━━ Task data ━━
-- pv_equiv track=rewrite | github.com/mouredev/retos-programacion-2023 | Retos/Reto #20 - LA TRIFUERZA [Media]/python/Maanghel.py | draw_triforce
-- ===== SOURCE A (Python) =====
-- def draw_triforce(n: int) -> str:
--     """
--     Genera una Trifuerza inspirada en "The Legend of Zelda" utilizando asteriscos.
--
--     La Trifuerza está compuesta por tres triángulos equiláteros:
--     uno superior y dos en la base. Cada triángulo tiene como fila más ancha
--     la longitud calculada con la fórmula ``2n - 1``.
--
--     Args:
--         n (int): Número de filas de cada triángulo. Debe ser un entero positivo.
--
--     Returns:
--         str: El patrón de la Trifuerza en forma de cadena.
--
--     Raises:
--         TypeError: Si el valor proporcionado no es un entero.
--         ValueError: Si el número es negativo.
--     """
--     if not isinstance(n, int):
--         raise TypeError("Solo se admiten enteros positivos.")
--     if n <= 0:
--         raise ValueError("El número de filas debe ser un entero positivo.")
--
--     lines = []
--     for i in range(n):
--         lines.append(" " * (2 * n - i - 1) + "*" * (2 * i + 1))
--     for i in range(n):
--         left = " " * (n - i - 1) + "*" * (2 * i + 1)
--         right = "*" * (2 * i + 1)
--         middle = " " * (2 * (n - i) - 1)
--         lines.append(f"{left}{middle}{right}")
--
--     return "\n".join(lines)
-- ===== SOURCE B (Python) =====
-- def draw_triforce(n: int) -> str:
--     if not isinstance(n, int):
--         raise TypeError("Solo se admiten enteros positivos.")
--     if n <= 0:
--         raise ValueError("El número de filas debe ser un entero positivo.")
--
--     indent = ' ' * n
--     row = ' ' * (n - 1) + '*'      # narrowest triangle row; each next row is derived from it
--     gap = ' ' * (2 * n - 1)        # widest inner gap; shrinks by two each row
--     top, bottom = [], []
--     for _ in range(n):
--         top.append(indent + row)
--         bottom.append(row + gap + row.lstrip())
--         row = row[1:] + '**'       # rewrite: drop one leading space, append two stars
--         gap = gap[2:]
--     return '\n'.join(top + bottom)
-- ===== Notes on version B (the rewrite author's own statement) =====
-- stated objective: alternative
-- what changed: B replaces A's per-row arithmetic string multiplication with incremental string rewriting: each triangle row is derived from the previous one (drop one leading space, append two stars, gap shrinks by two), and a single loop reuses that row for both halves (indent for the top line, row + gap + row.lstrip() for the bottom line).
import Mathlib
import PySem

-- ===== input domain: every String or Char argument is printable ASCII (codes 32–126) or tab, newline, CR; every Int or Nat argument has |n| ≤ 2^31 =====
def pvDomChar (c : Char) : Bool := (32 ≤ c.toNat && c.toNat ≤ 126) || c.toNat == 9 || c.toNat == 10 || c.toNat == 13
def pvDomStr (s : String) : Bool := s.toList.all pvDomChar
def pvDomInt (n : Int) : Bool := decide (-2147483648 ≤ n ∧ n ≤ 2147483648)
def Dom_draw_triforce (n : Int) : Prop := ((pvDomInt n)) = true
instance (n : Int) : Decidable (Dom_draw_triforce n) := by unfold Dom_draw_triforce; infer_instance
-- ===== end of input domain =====

-- B builds the figure by incremental string rewriting: the triangle's rows are derived each
-- from the previous (drop one leading space, append two stars) and reused for both halves,
-- instead of A's per-row arithmetic string multiplication (objective: alternative).

-- ===== PORT A =====
-- " " * k on an Int k is empty for k ≤ 0: List.replicate k.toNat matches Python exactly.
def draw_triforce (n : Int) : String :=
  let lines : List String :=
    (PySem.List.pyRange 0 n 1).foldl (fun acc i =>
      acc ++ [String.ofList (List.replicate (2*n - i - 1).toNat ' ' ++
                             List.replicate (2*i + 1).toNat '*')]) []
  let lines : List String :=
    (PySem.List.pyRange 0 n 1).foldl (fun acc i =>
      let left := List.replicate (n - i - 1).toNat ' ' ++ List.replicate (2*i + 1).toNat '*'
      let right := List.replicate (2*i + 1).toNat '*'
      let middle := List.replicate (2*(n - i) - 1).toNat ' '
      acc ++ [String.ofList (left ++ middle ++ right)]) lines
  PySem.Str.join "\n" lines

-- ===== PORT B =====
-- hand-port of str.lstrip(): drops leading whitespace; exact on B's rows (spaces then stars).
def pvLstrip (l : List Char) : List Char := l.dropWhile PySem.Chars.isspace

-- one iteration of B's loop (the Int element of range(n) is unused, as in Source B);
-- row[1:] / gap[2:] with nonnegative literal bounds are exactly List.drop 1 / List.drop 2.
def pvStep (blank : List Char) (s : List Char × List Char × List String × List String)
    (_ : Int) : List Char × List Char × List String × List String :=
  match s with
  | (row, gap, top, bottom) =>
    (row.drop 1 ++ ['*', '*'], gap.drop 2,
     top ++ [String.ofList (blank ++ row)],
     bottom ++ [String.ofList (row ++ gap ++ pvLstrip row)])

def draw_triforce_alt (n : Int) : String :=
  let s := (PySem.List.pyRange 0 n 1).foldl (pvStep (List.replicate n.toNat ' '))
      (List.replicate (n - 1).toNat ' ' ++ ['*'], List.replicate (2*n - 1).toNat ' ', [], [])
  PySem.Str.join "\n" (s.2.2.1 ++ s.2.2.2)

-- ===== PRECONDITION & SPEC =====
-- A raises ValueError for n ≤ 0; Pre_ admits exactly the inputs on which A returns.
def Pre_draw_triforce (n : Int) : Prop := 0 < n
instance (n : Int) : Decidable (Pre_draw_triforce n) := by unfold Pre_draw_triforce; infer_instance
def pvWitness_draw_triforce : Int := 3

def Spec_draw_triforce (n : Int) (out : String) : Prop := out = draw_triforce_alt n
instance (n : Int) (out : String) : Decidable (Spec_draw_triforce n out) := by unfold Spec_draw_triforce; infer_instance

-- ===== CLAIM (what is proved, stated in full; the proofs are below) =====
def Claim_equal_draw_triforce : Prop := ∀ (n : Int), Dom_draw_triforce n → Pre_draw_triforce n → Spec_draw_triforce n (draw_triforce n)

-- ===== LEMMAS AND PROOFS =====

-- the characters of A's i-th top / bottom line
def pvTop (n i : Int) : List Char :=
  List.replicate (2*n - i - 1).toNat ' ' ++ List.replicate (2*i + 1).toNat '*'
def pvBot (n i : Int) : List Char :=
  (List.replicate (n - i - 1).toNat ' ' ++ List.replicate (2*i + 1).toNat '*') ++
    List.replicate (2*(n - i) - 1).toNat ' ' ++ List.replicate (2*i + 1).toNat '*'

-- B's loop state after i iterations
def pvRow (n i : Int) : List Char :=
  List.replicate (n - i - 1).toNat ' ' ++ List.replicate (2*i + 1).toNat '*'
def pvGap (n i : Int) : List Char := List.replicate (2*(n - i) - 1).toNat ' '

-- append-accumulator loop is a map
theorem pv_foldl_append_map {α β : Type} (l : List α) (f : α → β) (init : List β) :
    l.foldl (fun acc i => acc ++ [f i]) init = init ++ l.map f := by
  induction l generalizing init with
  | nil => simp
  | cons x xs ih => simp [List.foldl_cons, ih, List.append_assoc]

theorem pv_dropWhile_space (a : Nat) (xs : List Char) :
    (List.replicate a ' ' ++ xs).dropWhile PySem.Chars.isspace
      = xs.dropWhile PySem.Chars.isspace := by
  induction a with
  | zero => simp
  | succ a ih => simpa [List.replicate_succ, List.dropWhile_cons] using ih

theorem pv_lstrip_row (n i : Int) (h0 : 0 ≤ i) :
    pvLstrip (pvRow n i) = List.replicate (2*i + 1).toNat '*' := by
  unfold pvLstrip pvRow
  rw [pv_dropWhile_space]
  rw [show (2*i + 1).toNat = (2*i).toNat + 1 by omega, List.replicate_succ,
      List.dropWhile_cons]
  simp [PySem.Chars.isspace]

-- the three per-step facts of B's loop, for 0 ≤ i < n
theorem pv_step_top (n i : Int) (h0 : 0 ≤ i) (h1 : i < n) :
    List.replicate n.toNat ' ' ++ pvRow n i = pvTop n i := by
  unfold pvRow pvTop
  rw [← List.append_assoc, ← List.replicate_add,
      show n.toNat + (n - i - 1).toNat = (2*n - i - 1).toNat by omega]

theorem pv_step_bot (n i : Int) (h0 : 0 ≤ i) :
    pvRow n i ++ pvGap n i ++ pvLstrip (pvRow n i) = pvBot n i := by
  rw [pv_lstrip_row n i h0]; rfl

theorem pv_step_row (n i : Int) (h0 : 0 ≤ i) (h1 : i + 1 < n) :
    (pvRow n i).drop 1 ++ ['*', '*'] = pvRow n (i + 1) := by
  unfold pvRow
  rw [show (n - i - 1).toNat = (n - (i+1) - 1).toNat + 1 by omega, List.replicate_succ,
      List.cons_append, List.drop_one, List.tail_cons, List.append_assoc,
      show (['*', '*'] : List Char) = List.replicate 2 '*' by rfl,
      ← List.replicate_add, show (2*i + 1).toNat + 2 = (2*(i+1) + 1).toNat by omega]

theorem pv_step_gap (n i : Int) (h1 : i + 1 < n) :
    (pvGap n i).drop 2 = pvGap n (i + 1) := by
  unfold pvGap
  rw [List.drop_replicate, show (2*(n - i) - 1).toNat - 2 = (2*(n - (i+1)) - 1).toNat by omega]

-- B's loop, run over any index list of the right length, emits exactly A's lines
theorem pv_loop (n : Int) (l : List Int) :
    ∀ (i : Int) (T B : List String), 0 ≤ i → i + l.length = n →
    ((l.foldl (pvStep (List.replicate n.toNat ' ')) (pvRow n i, pvGap n i, T, B)).2.2) =
      (T ++ (List.range l.length).map (fun (k : Nat) => String.ofList (pvTop n (i + (k : Int)))),
       B ++ (List.range l.length).map (fun (k : Nat) => String.ofList (pvBot n (i + (k : Int))))) := by
  induction l with
  | nil => intro i T B h0 h1; simp
  | cons x xs ih =>
    intro i T B h0 h1
    simp only [List.length_cons] at h1
    have hin : i < n := by omega
    rw [List.foldl_cons]
    show ((xs.foldl _ ((pvRow n i).drop 1 ++ ['*', '*'], (pvGap n i).drop 2,
            T ++ [String.ofList (List.replicate n.toNat ' ' ++ pvRow n i)],
            B ++ [String.ofList (pvRow n i ++ pvGap n i ++ pvLstrip (pvRow n i))])).2.2) = _
    rw [pv_step_top n i h0 hin, pv_step_bot n i h0]
    rw [List.length_cons, List.range_succ_eq_map, List.map_cons, List.map_cons,
        List.map_map, List.map_map]
    cases xs with
    | nil =>
      simp
    | cons y ys =>
      have h2 : i + 1 < n := by simp at h1 ⊢; omega
      rw [pv_step_row n i h0 h2, pv_step_gap n i h2,
          ih (i + 1) _ _ (by omega) (by simp at h1 ⊢; omega)]
      simp only [Prod.mk.injEq, List.append_assoc, List.singleton_append,
        Nat.cast_zero, add_zero]
      constructor <;>
      · congr 1
        congr 1
        apply List.map_congr_left
        intro k _
        congr 2
        push_cast; ring

-- ===== VERDICT (by name: the statement is the Claim_ definition above) =====
theorem draw_triforce_spec : Claim_equal_draw_triforce := by
  intro n _ hn
  have hn' : 0 < n := hn
  unfold Spec_draw_triforce draw_triforce draw_triforce_alt
  simp only [pv_foldl_append_map, List.nil_append]
  have hrow0 : List.replicate (n - 1).toNat ' ' ++ ['*'] = pvRow n 0 := by
    unfold pvRow
    norm_num
  have hgap0 : List.replicate (2*n - 1).toNat ' ' = pvGap n 0 := by
    unfold pvGap; norm_num
  rw [hrow0, hgap0,
      pv_loop n (PySem.List.pyRange 0 n 1) 0 [] [] le_rfl
        (by rw [PySem.List.length_pyRange_one]; omega)]
  simp only [List.nil_append, PySem.List.length_pyRange_one]
  congr 1
  rw [PySem.List.pyRange_one 0 n, List.map_map, List.map_map]
  rw [show (n - 0).toNat = n.toNat by omega]
  simp [pvTop, pvBot, Function.comp_def, List.append_assoc]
━━━
Take the entries above and return only the lines from the one with "-- row[1:] / gap[2:]" to the one with "top ++ [String.ofList", both included, unchanged.

-- row[1:] / gap[2:] with nonnegative literal bounds are exactly List.drop 1 / List.drop 2.
def pvStep (blank : List Char) (s : List Char × List Char × List String × List String)
    (_ : Int) : List Char × List Char × List String × List String :=
  match s with
  | (row, gap, top, bottom) =>
    (row.drop 1 ++ ['*', '*'], gap.drop 2,
     top ++ [String.ofList (blank ++ row)],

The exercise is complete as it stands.